First off, that's the fastest way to get the relevant pages from a web site. Sure they could just go to the site directly and start crawling but in doing so they're going to get tons of duplicate urls and urls that seem different but point to the same content. Crawling Google's results will eliminate the bandwidth to some extent but will not completely take care of the duplicate content issue their spider will encounter.

Secondly, crawling Google's results can act as a qualitative measure for their new search engine. By creating a baseline number of pages per site when the new Microsoft Search is launched and running a comparison on a regular interval for the next 6 months, they'll be able to determine internally if their engine is finding and indexing the same links and as many links as Google. Call it competitive analysis or whatever you want.

So Microsoft's Screen Scraping?

Obviously my conclusion should be taken as a grain of salt but it's a definite possibility. Microsoft very well could be screen scraping Google (or maybe even using their API, LOL) and crawling the urls it finds. It makes sense from a business case but I wonder if there are any legal issues there. I doubt it. It's like putting garbage out to the curb.
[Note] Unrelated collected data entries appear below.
-- pv_equiv track=rewrite | github.com/calinstapinu/Fp | lab 1 /pr3,b.py | longest_prim
-- ===== SOURCE A (Python) =====
-- def isprime(n):
--     if n <= 1:                              #daca n este 1 din start spunem ca nu este prim
--         return False
--
--     if n <= 3:                              #daca n este mai mic egal cu 3 spunem ca este prim deoarece 2 este prim si 3 este prim
--         return True
--
--     if n % 2 == 0 or n % 3 == 0:             #daca n este divizibil cu 2 sau 3, in caz afirmativ N nu este prim deoarece numerele divizibile cu 2 si 3 nu sunt prime
--         return False
--
--     i = 5                                    #indexam i cu valoarea 5 deoarece am verificat cazurile precedente
--     while i * i <= n:                        # programul ruleaza pana la radicalul lui N
--         if n % i == 0 or n % (i + 2) == 0:   #daca numarul N este divizibi cu i sau i+2, in caz afirmativ returnam False
--             return False
--         i += 6                               #crestem valoarea lui i cu 6,  (de ce 6?) deoarece precedent am verificat toti multiplii de 2 si 3,
--                                              #deci nu are rost sa o facem din nou
--     return True                              #daca cele din if nu au loc, returnam True
--
-- def longest_prim(vector):
--     max_l=0                                    #definim 4 contoare
--     max_start_ind=-1
--     current_l=0
--     current_ind=-1
--
--     for i in range(len(vector)):                 # Aceast for parcurge vectorul și verifica pentru fiecare element dacă este prim folosind funcția isprime
--         if isprime(vector[i]):
--             current_l += 1                       #daca elementul este prim, contorul nostru curent creste
--             if current_ind == -1:                #daca indexul contorului este -1 atunci indexul devine pozitia curenta a elementului prim gasit adica i
--               current_ind = i
--         else:                                    # in cazul in care elementul gasit nu este numar prim verificam daca contorul curent este mai mare decat contorul maxim
--             if current_l > max_l:
--                 max_l = current_l                # in caz afirmativ, contorul maxim ia valoarea contorului curent
--                 max_start_ind = current_ind      # si indexul maxim ia valoarea indexului curent i
--             current_l = 0                        # la final resetam contoarele curente si bucla se repeta
--             current_ind = -1
--
--     if current_l > max_l:
--         max_l = current_l
--         max_start_ind = current_ind
--
--     if max_start_ind >= 0:                      #verificam daca secventa maxima este mai mare decat 0 , in caz afirmativ returnam secventa
--         return vector[max_start_ind:max_start_ind + max_l]
--     else:
--         return None                             #in caz negativ returnam None
-- ===== SOURCE B (Python) =====
-- def isprime(n):
--     if n <= 1:
--         return False
--     if n <= 3:
--         return True
--     if n % 2 == 0 or n % 3 == 0:
--         return False
--     i = 5
--     while i * i <= n:
--         if n % i == 0 or n % (i + 2) == 0:
--             return False
--         i += 6
--     return True
--
--
-- def prime_runs(vector):
--     """Decompose vector into its maximal runs of primes, as (start, length) pairs."""
--     runs = []
--     n = len(vector)
--     i = 0
--     while i < n:
--         if isprime(vector[i]):
--             j = i
--             while j < n and isprime(vector[j]):
--                 j += 1
--             runs.append((i, j - i))
--             i = j
--         else:
--             i += 1
--     return runs
--
--
-- def longest_prim(vector):
--     # build all maximal prime runs, then select the first strictly longest one
--     best = None
--     for s, l in prime_runs(vector):
--         if best is None or l > best[1]:
--             best = (s, l)
--     if best is None:
--         return None
--     return vector[best[0]:best[0] + best[1]]
-- ===== Notes on version B (the rewrite author's own statement) =====
-- stated objective: alternative
-- what changed: Replaces A's single stateful pass with four running counters and flush logic by a build-runs-then-select decomposition: first compute all maximal prime runs as (start, length) pairs, then pick the first strictly longest run and slice it out.
import Mathlib
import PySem

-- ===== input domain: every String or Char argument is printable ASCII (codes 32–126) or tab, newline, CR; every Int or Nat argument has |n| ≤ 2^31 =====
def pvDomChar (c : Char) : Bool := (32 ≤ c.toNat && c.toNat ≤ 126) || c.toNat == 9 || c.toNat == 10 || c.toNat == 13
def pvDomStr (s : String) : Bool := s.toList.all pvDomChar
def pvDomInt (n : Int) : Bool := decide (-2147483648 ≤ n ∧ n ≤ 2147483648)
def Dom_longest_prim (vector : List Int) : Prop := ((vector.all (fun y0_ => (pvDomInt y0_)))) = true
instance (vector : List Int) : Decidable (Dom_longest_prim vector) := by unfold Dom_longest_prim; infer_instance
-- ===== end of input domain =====

-- B replaces A's stateful running-counter-with-flush pass by a build-all-prime-runs-then-select-first-longest
-- decomposition (objective: alternative; same asymptotic cost).

-- ===== PORT A =====
-- the 'while i * i <= n: ... i += 6' loop of isprime
def isprimeLoop (n i : Int) : Bool :=
  if _h : i * i ≤ n then
    if n % i == 0 || n % (i + 2) == 0 then false
    else isprimeLoop n (i + 6)
  else true
termination_by (n + 1 - i).toNat
decreasing_by
  have h2 : i ≤ n := by nlinarith [sq_nonneg (i - 1), sq_nonneg i]
  omega

-- isprime(n); divisors 2, 3, i, i+2 are positive here, where Int '%' agrees with Python's
def isprime (n : Int) : Bool :=
  if n ≤ 1 then false
  else if n ≤ 3 then true
  else if n % 2 == 0 || n % 3 == 0 then false
  else isprimeLoop n 5

-- the 'if current_l > max_l: ...' update, used in the loop's else branch and after the loop
def flushA (st : Int × Int × Int × Int) : Int × Int :=
  match st with
  | (max_l, max_start_ind, current_l, current_ind) =>
    if current_l > max_l then (current_l, current_ind) else (max_l, max_start_ind)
Once it's out there it's fair game but I bet Google's lawyers would have more to say than that on the case.

http://www.webpronews.com/insiderreports/s...archEngine.html

2,609 · November 11, 2004

Interesting......

2,780 · November 11, 2004

^^ agree, normally I don't read that much, but this was interesting

2,842 · November 11, 2004

hehe.. time to sue ms again. :p

10,349 · November 11, 2004

Damn Microsoft.. when will they ever learn! :|

6,535 · November 11, 2004

Oooh Microsoft is going to bring out a Google Buster Search engine.... Based on ..... Wait for it.... GOOGLE! :laugh:

1,527 · November 11, 2004

Based on google yet the results seem to be so much slower, to me at least. Then you always seem to get the server too busy error message. My conclusion: stick with google.

2,097 · November 11, 2004

People post any crap to discredit MS.

He has presented no proof what so ever.

I can publish the same article reversing Google and MSN

13,447 · November 11, 2004

hahaha good read

thanks

November 11, 2004

That article of full of **** IMO.

8,323 · November 11, 2004

b3ta said:
Oooh Microsoft is going to bring out a Google Buster Search engine.... Based on ..... Wait for it.... GOOGLE! :laugh:

584904781[/snapback]

:laugh: :laugh: :laugh: :laugh: :laugh:

6,009 · November 11, 2004

THe new msn search beta thingy is not as good as I spected. It gave me an error on the first query I threw at it!

Bad bad bad...

Anyway, let's see how it evolves :ninja:

1,317 · November 11, 2004

Which leads me to think: why bother

12,077 · November 11, 2004

oh well life goes on... :sleep:

5,884 · November 11, 2004

:hmmm:

22,661 · November 12, 2004

so how come ms's search is faster than google's?

November 12, 2004

ohhhhhhhhhhhh thats cheap

November 12, 2004

hmm interesting; i'd like to see a statement from msn on this though.

6,532 · November 12, 2004

its technically (and i use this word loosly) not microsofts fault it would be the peson who tells the web masters to do this actually lol

2,681 · November 12, 2004

slimy said:
so how come ms's search is faster than google's?

584909885[/snapback]

Because it only has its ten pages to search through? :)

1,268 · November 12, 2004

Go to msn's new search engine.. at http://beta.search.msn.com/

and type 'google' and scroll to the bottom of the page and you'd find this...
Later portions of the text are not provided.